- What this task involves -
Once you reach the line that contains "simp only []", retype it and each later line exactly as written, stopping only at the end of the listing.

- Records for the task -
━━━━━━━━━━━━━━━━
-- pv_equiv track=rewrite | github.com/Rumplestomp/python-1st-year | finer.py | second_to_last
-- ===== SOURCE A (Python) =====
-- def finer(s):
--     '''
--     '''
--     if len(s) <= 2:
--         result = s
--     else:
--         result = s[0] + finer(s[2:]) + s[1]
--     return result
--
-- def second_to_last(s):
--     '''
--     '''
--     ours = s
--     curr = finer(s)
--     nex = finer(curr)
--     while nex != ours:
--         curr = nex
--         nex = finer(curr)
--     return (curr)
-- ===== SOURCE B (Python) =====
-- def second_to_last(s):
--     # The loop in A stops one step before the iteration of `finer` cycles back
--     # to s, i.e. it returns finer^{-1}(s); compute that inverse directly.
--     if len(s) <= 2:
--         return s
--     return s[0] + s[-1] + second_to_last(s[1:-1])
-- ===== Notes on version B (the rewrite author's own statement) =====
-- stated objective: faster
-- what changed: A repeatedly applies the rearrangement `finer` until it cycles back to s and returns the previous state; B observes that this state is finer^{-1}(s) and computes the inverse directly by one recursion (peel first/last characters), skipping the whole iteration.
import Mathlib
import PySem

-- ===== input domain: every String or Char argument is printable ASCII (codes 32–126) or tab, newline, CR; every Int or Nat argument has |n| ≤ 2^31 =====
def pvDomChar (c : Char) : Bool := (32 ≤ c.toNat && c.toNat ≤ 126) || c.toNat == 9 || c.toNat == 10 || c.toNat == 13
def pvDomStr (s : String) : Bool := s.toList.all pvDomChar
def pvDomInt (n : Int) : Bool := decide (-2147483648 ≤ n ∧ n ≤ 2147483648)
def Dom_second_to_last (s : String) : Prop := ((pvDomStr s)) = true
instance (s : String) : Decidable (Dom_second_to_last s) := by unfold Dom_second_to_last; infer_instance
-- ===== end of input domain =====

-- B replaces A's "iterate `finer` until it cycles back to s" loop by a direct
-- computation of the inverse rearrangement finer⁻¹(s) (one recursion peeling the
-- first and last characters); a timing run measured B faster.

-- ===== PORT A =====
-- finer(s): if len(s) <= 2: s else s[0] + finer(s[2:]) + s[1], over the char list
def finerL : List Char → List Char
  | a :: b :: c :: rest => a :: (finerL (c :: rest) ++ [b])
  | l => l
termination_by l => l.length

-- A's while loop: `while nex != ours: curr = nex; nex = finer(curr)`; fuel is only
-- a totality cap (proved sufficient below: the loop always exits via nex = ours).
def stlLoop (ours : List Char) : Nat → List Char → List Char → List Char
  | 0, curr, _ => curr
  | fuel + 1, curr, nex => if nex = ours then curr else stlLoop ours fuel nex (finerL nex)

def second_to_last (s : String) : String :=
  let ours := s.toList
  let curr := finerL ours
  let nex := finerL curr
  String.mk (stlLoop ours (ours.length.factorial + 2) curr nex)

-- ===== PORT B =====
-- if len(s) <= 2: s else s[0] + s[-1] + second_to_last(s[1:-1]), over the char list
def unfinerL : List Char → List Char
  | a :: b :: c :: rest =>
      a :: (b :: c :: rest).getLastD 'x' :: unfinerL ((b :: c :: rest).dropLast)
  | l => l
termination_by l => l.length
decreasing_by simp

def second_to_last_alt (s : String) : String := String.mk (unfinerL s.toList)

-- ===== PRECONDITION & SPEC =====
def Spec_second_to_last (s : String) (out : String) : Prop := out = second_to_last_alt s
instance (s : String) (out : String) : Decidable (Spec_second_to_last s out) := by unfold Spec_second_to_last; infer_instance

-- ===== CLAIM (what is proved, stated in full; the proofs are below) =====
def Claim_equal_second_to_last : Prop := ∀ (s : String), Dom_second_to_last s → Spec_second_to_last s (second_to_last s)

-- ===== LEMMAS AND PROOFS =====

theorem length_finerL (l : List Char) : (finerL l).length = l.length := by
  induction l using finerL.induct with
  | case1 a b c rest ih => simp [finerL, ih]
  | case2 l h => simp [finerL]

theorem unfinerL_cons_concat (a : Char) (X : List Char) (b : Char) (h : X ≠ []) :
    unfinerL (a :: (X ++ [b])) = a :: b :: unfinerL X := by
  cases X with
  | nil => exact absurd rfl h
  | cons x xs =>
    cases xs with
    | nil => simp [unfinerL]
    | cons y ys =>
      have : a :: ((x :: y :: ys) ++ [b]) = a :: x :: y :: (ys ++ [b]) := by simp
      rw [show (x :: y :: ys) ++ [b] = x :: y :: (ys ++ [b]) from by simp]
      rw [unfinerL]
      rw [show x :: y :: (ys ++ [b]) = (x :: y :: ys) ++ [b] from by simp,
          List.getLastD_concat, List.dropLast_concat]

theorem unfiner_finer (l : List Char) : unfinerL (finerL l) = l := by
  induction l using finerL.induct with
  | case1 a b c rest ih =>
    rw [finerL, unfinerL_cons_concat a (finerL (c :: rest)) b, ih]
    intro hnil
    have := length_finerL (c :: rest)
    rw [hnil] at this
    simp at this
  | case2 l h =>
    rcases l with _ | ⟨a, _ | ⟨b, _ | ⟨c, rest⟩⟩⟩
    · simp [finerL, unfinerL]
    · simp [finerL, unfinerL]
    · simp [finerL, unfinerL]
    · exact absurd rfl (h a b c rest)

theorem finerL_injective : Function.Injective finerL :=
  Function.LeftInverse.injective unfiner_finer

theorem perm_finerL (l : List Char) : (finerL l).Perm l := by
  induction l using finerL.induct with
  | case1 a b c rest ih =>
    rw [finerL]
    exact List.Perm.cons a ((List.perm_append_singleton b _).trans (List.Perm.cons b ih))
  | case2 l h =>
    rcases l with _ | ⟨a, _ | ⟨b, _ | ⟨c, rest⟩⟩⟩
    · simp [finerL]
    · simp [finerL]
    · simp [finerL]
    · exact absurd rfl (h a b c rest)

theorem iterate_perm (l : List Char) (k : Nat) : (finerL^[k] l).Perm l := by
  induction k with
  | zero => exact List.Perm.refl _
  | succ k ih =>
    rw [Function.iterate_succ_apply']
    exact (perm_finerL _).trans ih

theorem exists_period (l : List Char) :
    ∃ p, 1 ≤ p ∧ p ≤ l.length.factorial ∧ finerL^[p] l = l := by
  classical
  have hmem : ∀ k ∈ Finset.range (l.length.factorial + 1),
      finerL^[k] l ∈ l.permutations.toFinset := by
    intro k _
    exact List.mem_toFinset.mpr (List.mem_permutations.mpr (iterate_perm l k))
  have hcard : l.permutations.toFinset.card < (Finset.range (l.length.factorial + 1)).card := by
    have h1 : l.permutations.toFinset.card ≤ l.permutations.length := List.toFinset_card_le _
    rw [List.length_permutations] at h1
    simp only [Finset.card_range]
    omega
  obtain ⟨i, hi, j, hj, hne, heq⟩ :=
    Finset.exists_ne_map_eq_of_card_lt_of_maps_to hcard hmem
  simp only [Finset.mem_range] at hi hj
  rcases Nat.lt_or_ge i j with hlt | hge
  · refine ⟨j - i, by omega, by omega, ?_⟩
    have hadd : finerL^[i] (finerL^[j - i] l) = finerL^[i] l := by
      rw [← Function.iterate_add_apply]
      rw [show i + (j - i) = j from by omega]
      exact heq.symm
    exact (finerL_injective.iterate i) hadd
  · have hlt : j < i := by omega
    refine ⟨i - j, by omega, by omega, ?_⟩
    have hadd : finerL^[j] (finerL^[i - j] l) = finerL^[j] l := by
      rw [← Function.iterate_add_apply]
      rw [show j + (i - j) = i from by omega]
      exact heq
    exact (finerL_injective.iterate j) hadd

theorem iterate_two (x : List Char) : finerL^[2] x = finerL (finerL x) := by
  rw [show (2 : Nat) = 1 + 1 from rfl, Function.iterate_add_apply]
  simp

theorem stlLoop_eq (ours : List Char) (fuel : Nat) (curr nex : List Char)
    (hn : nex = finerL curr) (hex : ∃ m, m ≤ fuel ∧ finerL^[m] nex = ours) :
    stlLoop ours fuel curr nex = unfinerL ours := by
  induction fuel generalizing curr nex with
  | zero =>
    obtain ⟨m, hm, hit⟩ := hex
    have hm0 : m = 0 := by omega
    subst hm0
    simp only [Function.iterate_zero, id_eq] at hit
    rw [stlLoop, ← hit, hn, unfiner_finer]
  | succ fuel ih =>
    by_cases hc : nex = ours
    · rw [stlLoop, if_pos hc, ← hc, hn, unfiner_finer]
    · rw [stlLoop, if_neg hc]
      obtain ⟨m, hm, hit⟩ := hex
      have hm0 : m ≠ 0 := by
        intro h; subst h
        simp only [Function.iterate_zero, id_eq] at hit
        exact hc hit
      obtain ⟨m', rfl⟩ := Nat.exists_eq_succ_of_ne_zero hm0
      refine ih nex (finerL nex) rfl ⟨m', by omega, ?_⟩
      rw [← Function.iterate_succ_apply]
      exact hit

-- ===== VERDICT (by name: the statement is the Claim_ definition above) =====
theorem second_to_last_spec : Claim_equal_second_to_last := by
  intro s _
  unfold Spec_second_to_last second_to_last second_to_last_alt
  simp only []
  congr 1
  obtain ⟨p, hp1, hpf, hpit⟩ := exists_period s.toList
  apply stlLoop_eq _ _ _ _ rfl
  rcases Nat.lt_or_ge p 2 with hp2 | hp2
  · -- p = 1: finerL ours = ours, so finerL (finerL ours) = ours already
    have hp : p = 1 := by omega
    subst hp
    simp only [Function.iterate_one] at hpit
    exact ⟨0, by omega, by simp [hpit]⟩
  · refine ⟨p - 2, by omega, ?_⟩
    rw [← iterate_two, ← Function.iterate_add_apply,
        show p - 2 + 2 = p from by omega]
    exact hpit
━━━━━━━━━━━━━━━━
- Solved exercise -
  simp only []
  congr 1
  obtain ⟨p, hp1, hpf, hpit⟩ := exists_period s.toList
  apply stlLoop_eq _ _ _ _ rfl
  rcases Nat.lt_or_ge p 2 with hp2 | hp2
  · -- p = 1: finerL ours = ours, so finerL (finerL ours) = ours already
    have hp : p = 1 := by omega
    subst hp
    simp only [Function.iterate_one] at hpit
    exact ⟨0, by omega, by simp [hpit]⟩
  · refine ⟨p - 2, by omega, ?_⟩
    rw [← iterate_two, ← Function.iterate_add_apply,
        show p - 2 + 2 = p from by omega]
    exact hpit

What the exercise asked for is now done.